> [DATA FOR ANALYSIS]:
-- pv_equiv track=rewrite | github.com/wang502/slack-vc | utils.py | extract_name_from_string
-- ===== SOURCE A (Python) =====
-- def extract_name_from_string(s):
--     i = 0
--     while i <len(s):
--         if s[i] == '\n' or s[i] == ' ' or s[i] == '\t':
--             break
--         else:
--             i += 1
--     return s[:i]
-- ===== SOURCE B (Python) =====
-- def extract_name_from_string(s):
--     cuts = [i for i in (s.find(' '), s.find('\n'), s.find('\t')) if i != -1]
--     return s[:min(cuts)] if cuts else s
-- ===== Notes on version B (the rewrite author's own statement) =====
-- stated objective: idiomatic
-- what changed: Replaces the manual per-character index loop with a break by three str.find calls whose non-(-1) results are minimized to get the cut point, then a single slice.
import Mathlib
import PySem

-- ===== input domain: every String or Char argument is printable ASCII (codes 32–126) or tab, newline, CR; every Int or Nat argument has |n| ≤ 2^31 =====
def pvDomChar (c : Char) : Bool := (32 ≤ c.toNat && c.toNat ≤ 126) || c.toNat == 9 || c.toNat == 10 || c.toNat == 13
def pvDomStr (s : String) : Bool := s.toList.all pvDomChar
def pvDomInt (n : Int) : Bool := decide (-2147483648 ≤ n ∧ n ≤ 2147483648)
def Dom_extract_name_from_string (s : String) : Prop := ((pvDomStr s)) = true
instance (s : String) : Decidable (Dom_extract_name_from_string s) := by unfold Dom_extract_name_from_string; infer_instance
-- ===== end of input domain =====

-- B replaces A's manual index loop with three str.find calls minimized to a cut point; idiomatic, same O(n) cost.

-- ===== PORT A =====
-- the while loop of A: advance i until a delimiter or the end; s[i] is exact via l[i] (i < length guard)
def pvALoop (l : List Char) (i : Nat) : Nat :=
  if h : i < l.length then
    if l[i] = '\n' ∨ l[i] = ' ' ∨ l[i] = '\t' then i else pvALoop l (i + 1)
  else i
termination_by l.length - i

def extract_name_from_string (s : String) : String :=
  PySem.Str.slice s none (some (pvALoop s.toList 0 : Int))

-- ===== PORT B =====
def extract_name_from_string_alt (s : String) : String :=
  let cuts := [PySem.Str.find s " ", PySem.Str.find s "\n", PySem.Str.find s "\t"].filter (· ≠ -1)
  match PySem.List.min? cuts id with
  | some m => PySem.Str.slice s none (some m)
  | none => s

-- ===== PRECONDITION & SPEC =====
def Spec_extract_name_from_string (s : String) (out : String) : Prop := out = extract_name_from_string_alt s
instance (s : String) (out : String) : Decidable (Spec_extract_name_from_string s out) := by unfold Spec_extract_name_from_string; infer_instance

-- ===== CLAIM (what is proved, stated in full; the proofs are below) =====
def Claim_equal_extract_name_from_string : Prop := ∀ (s : String), Dom_extract_name_from_string s → Spec_extract_name_from_string s (extract_name_from_string s)

-- ===== LEMMAS AND PROOFS =====

-- delimiter test, as B's takeWhile-style predicate (true = keep scanning)
def pvKeep (c : Char) : Bool := !(c == '\n' || c == ' ' || c == '\t')

theorem pvALoop_eq (l : List Char) : ∀ i : Nat, pvALoop l i = i + ((l.drop i).takeWhile pvKeep).length := by
  intro i
  induction hn : l.length - i using Nat.strong_induction_on generalizing i with
  | _ n ih =>
    unfold pvALoop
    split
    · rename_i h
      rw [List.drop_eq_getElem_cons h]
      by_cases hd : l[i] = '\n' ∨ l[i] = ' ' ∨ l[i] = '\t'
      · have : pvKeep l[i] = false := by
          simp only [pvKeep]
          rcases hd with h1 | h1 | h1 <;> simp [h1]
        simp [hd, this]
      · have hkeep : pvKeep l[i] = true := by
          simp only [pvKeep]
          push Not at hd
          simp [hd.1, hd.2.1, hd.2.2]
        rw [if_neg hd, ih (l.length - (i + 1)) (by omega) (i + 1) rfl,
          List.takeWhile_cons, if_pos hkeep, List.length_cons]
        omega
    · rename_i h
      rw [List.drop_eq_nil_of_le (by omega)]
      simp

theorem pv_tw_get {α : Type} (p : α → Bool) :
    ∀ (l : List α) (j : Nat) (hl : j < l.length), j < (l.takeWhile p).length → p l[j] = true := by
  intro l
  induction l with
  | nil => intro j hl; simp at hl
  | cons a t ih =>
    intro j hl hj
    by_cases ha : p a = true
    · cases j with
      | zero => simpa using ha
      | succ j =>
        simp only [List.takeWhile_cons, if_pos ha, List.length_cons, Nat.add_lt_add_iff_right] at hj
        simpa using ih j (by simpa using hl) hj
    · rw [List.takeWhile_cons, if_neg ha] at hj
      simp at hj

theorem pv_tw_stop {α : Type} (p : α → Bool) :
    ∀ (l : List α) (h : (l.takeWhile p).length < l.length), p (l[(l.takeWhile p).length]'h) = false := by
  intro l
  induction l with
  | nil => intro h; simp at h
  | cons a t ih =>
    intro h
    by_cases ha : p a = true
    · simp only [List.takeWhile_cons, if_pos ha, List.length_cons] at h ⊢
      simpa using ih (by omega)
    · simp only [List.takeWhile_cons, if_neg ha, List.length_nil] at h ⊢
      simpa using ha

theorem pv_main (s : String) : extract_name_from_string s = extract_name_from_string_alt s := by
  set l := s.toList with hl
  set k := (l.takeWhile pvKeep).length with hkdef
  have hlen : k ≤ l.length := (List.takeWhile_prefix (l := l) pvKeep).length_le
  have hA : pvALoop l 0 = k := by simpa using pvALoop_eq l 0
  have hge : ∀ c : Char, pvKeep c = false → 0 ≤ PySem.Chars.find l [c] →
      (k : Int) ≤ PySem.Chars.find l [c] := by
    intro c hc hpos
    obtain ⟨hpre, hmin⟩ := PySem.Chars.find_spec hpos
    by_contra hlt
    push Not at hlt
    have hnk : (PySem.Chars.find l [c]).toNat < k := by omega
    have hnl : (PySem.Chars.find l [c]).toNat < l.length := lt_of_lt_of_le hnk hlen
    obtain ⟨r, hr⟩ := hpre
    rw [List.drop_eq_getElem_cons hnl] at hr
    simp only [List.cons_append, List.nil_append, List.cons.injEq] at hr
    have hq := pv_tw_get pvKeep l _ hnl hnk
    rw [← hr.1, hc] at hq
    simp at hq
  by_cases hkl : k < l.length
  · -- a delimiter exists; d := l[k] is the first one and min of the finds is k
    set d := l[k] with hd
    have hqd : pvKeep d = false := pv_tw_stop pvKeep l hkl
    have hdin : [d] <:+: l := ⟨l.take k, l.drop (k + 1), by
      rw [show l.take k ++ [d] ++ l.drop (k+1) = l.take k ++ ([d] ++ l.drop (k+1)) by simp,
        show [d] ++ l.drop (k+1) = l.drop k from by rw [List.drop_eq_getElem_cons hkl]; rfl,
        List.take_append_drop]⟩
    have hpos : 0 ≤ PySem.Chars.find l [d] := (PySem.Chars.find_nonneg_iff l [d]).mpr hdin
    have hfd : PySem.Chars.find l [d] = (k : Int) := by
      have hge' := hge d hqd hpos
      obtain ⟨hpre, hmin⟩ := PySem.Chars.find_spec hpos
      have hk_pre : [d] <+: l.drop k := ⟨l.drop (k + 1), by rw [List.drop_eq_getElem_cons hkl]; rfl⟩
      have hle : ¬ k < (PySem.Chars.find l [d]).toNat := fun h => hmin k h hk_pre
      omega
    have hd3 : d = '\n' ∨ d = ' ' ∨ d = '\t' := by
      simp only [pvKeep, Bool.not_eq_false', Bool.or_eq_true, beq_iff_eq] at hqd
      tauto
    unfold extract_name_from_string extract_name_from_string_alt
    simp only [PySem.Str.find_eq, ← hl]
    rw [show (" " : String).toList = [' '] from rfl,
      show ("\n" : String).toList = ['\n'] from rfl,
      show ("\t" : String).toList = ['\t'] from rfl]
    set cuts := [PySem.Chars.find l [' '], PySem.Chars.find l ['\n'],
      PySem.Chars.find l ['\t']].filter (· ≠ -1) with hcuts
    have hkne : ((k : Int)) ≠ -1 := by omega
    have hmem : (k : Int) ∈ cuts := by
      rcases hd3 with h | h | h <;> rw [h] at hfd <;>
        simp [hcuts, List.mem_filter, ← hfd] <;> omega
    have hlb : ∀ x ∈ cuts, (k : Int) ≤ x := by
      intro x hx
      obtain ⟨hxin, hxne⟩ := List.mem_filter.mp hx
      have hxne' : x ≠ -1 := by simpa using hxne
      simp only [List.mem_cons, List.not_mem_nil, or_false] at hxin
      rcases hxin with h | h | h <;> subst h
      · exact hge ' ' (by decide) (by have h9 := PySem.Chars.neg_one_le_find l [' ']; omega)
      · exact hge '\n' (by decide) (by have h9 := PySem.Chars.neg_one_le_find l ['\n']; omega)
      · exact hge '\t' (by decide) (by have h9 := PySem.Chars.neg_one_le_find l ['\t']; omega)
    obtain ⟨m, hm⟩ : ∃ m, PySem.List.min? cuts id = some m := by
      cases h : PySem.List.min? cuts id with
      | none => rw [PySem.List.min?_eq_none_iff] at h; rw [h] at hmem; simp at hmem
      | some m => exact ⟨m, rfl⟩
    rw [hm]
    have h1 : (k : Int) ≤ m := hlb m (PySem.List.min?_mem hm)
    have h2 : m ≤ (k : Int) := by simpa using PySem.List.min?_isMin hm (k : Int) hmem
    rw [hA, le_antisymm h2 h1]
  · -- no delimiter: every find is -1 and both sides return s whole
    have hkeq : k = l.length := by omega
    have hall : ∀ c ∈ l, pvKeep c = true := by
      intro c hcmem
      obtain ⟨j, hj, hjc⟩ := List.mem_iff_getElem.mp hcmem
      rw [← hjc]
      exact pv_tw_get pvKeep l j hj (by omega)
    have hnot : ∀ c : Char, pvKeep c = false → PySem.Chars.find l [c] = -1 := by
      intro c hc
      rw [PySem.Chars.find_eq_neg_one_iff]
      intro hinf
      have hcl : c ∈ l := hinf.sublist.subset (by simp)
      rw [hall c hcl] at hc
      simp at hc
    have hsl : PySem.Str.slice s none (some ((l.length : Nat) : Int)) = s := by
      apply String.toList_injective
      rw [PySem.Str.toList_slice, PySem.Chars.slice_eq_listSlice, PySem.List.slice_to_natCast]
      simp [← hl]
    unfold extract_name_from_string extract_name_from_string_alt
    simp only [PySem.Str.find_eq, ← hl]
    rw [show (" " : String).toList = [' '] from rfl,
      show ("\n" : String).toList = ['\n'] from rfl,
      show ("\t" : String).toList = ['\t'] from rfl,
      hnot ' ' (by decide), hnot '\n' (by decide), hnot '\t' (by decide), hA, hkeq]
    exact hsl

-- ===== VERDICT (by name: the statement is the Claim_ definition above) =====
theorem extract_name_from_string_spec : Claim_equal_extract_name_from_string := by
  intro s _
  unfold Spec_extract_name_from_string
  exact pv_main s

> [ASSIGNED TASK]:
Copy word for word the stretch of entries above from the line that has "def pvDomChar (c" through the line that has "-- ===== PORT A", both ends included, and nothing outside it.

> [OUTPUT BELOW]:
def pvDomChar (c : Char) : Bool := (32 ≤ c.toNat && c.toNat ≤ 126) || c.toNat == 9 || c.toNat == 10 || c.toNat == 13
def pvDomStr (s : String) : Bool := s.toList.all pvDomChar
def pvDomInt (n : Int) : Bool := decide (-2147483648 ≤ n ∧ n ≤ 2147483648)
def Dom_extract_name_from_string (s : String) : Prop := ((pvDomStr s)) = true
instance (s : String) : Decidable (Dom_extract_name_from_string s) := by unfold Dom_extract_name_from_string; infer_instance
-- ===== end of input domain =====

-- B replaces A's manual index loop with three str.find calls minimized to a cut point; idiomatic, same O(n) cost.

-- ===== PORT A =====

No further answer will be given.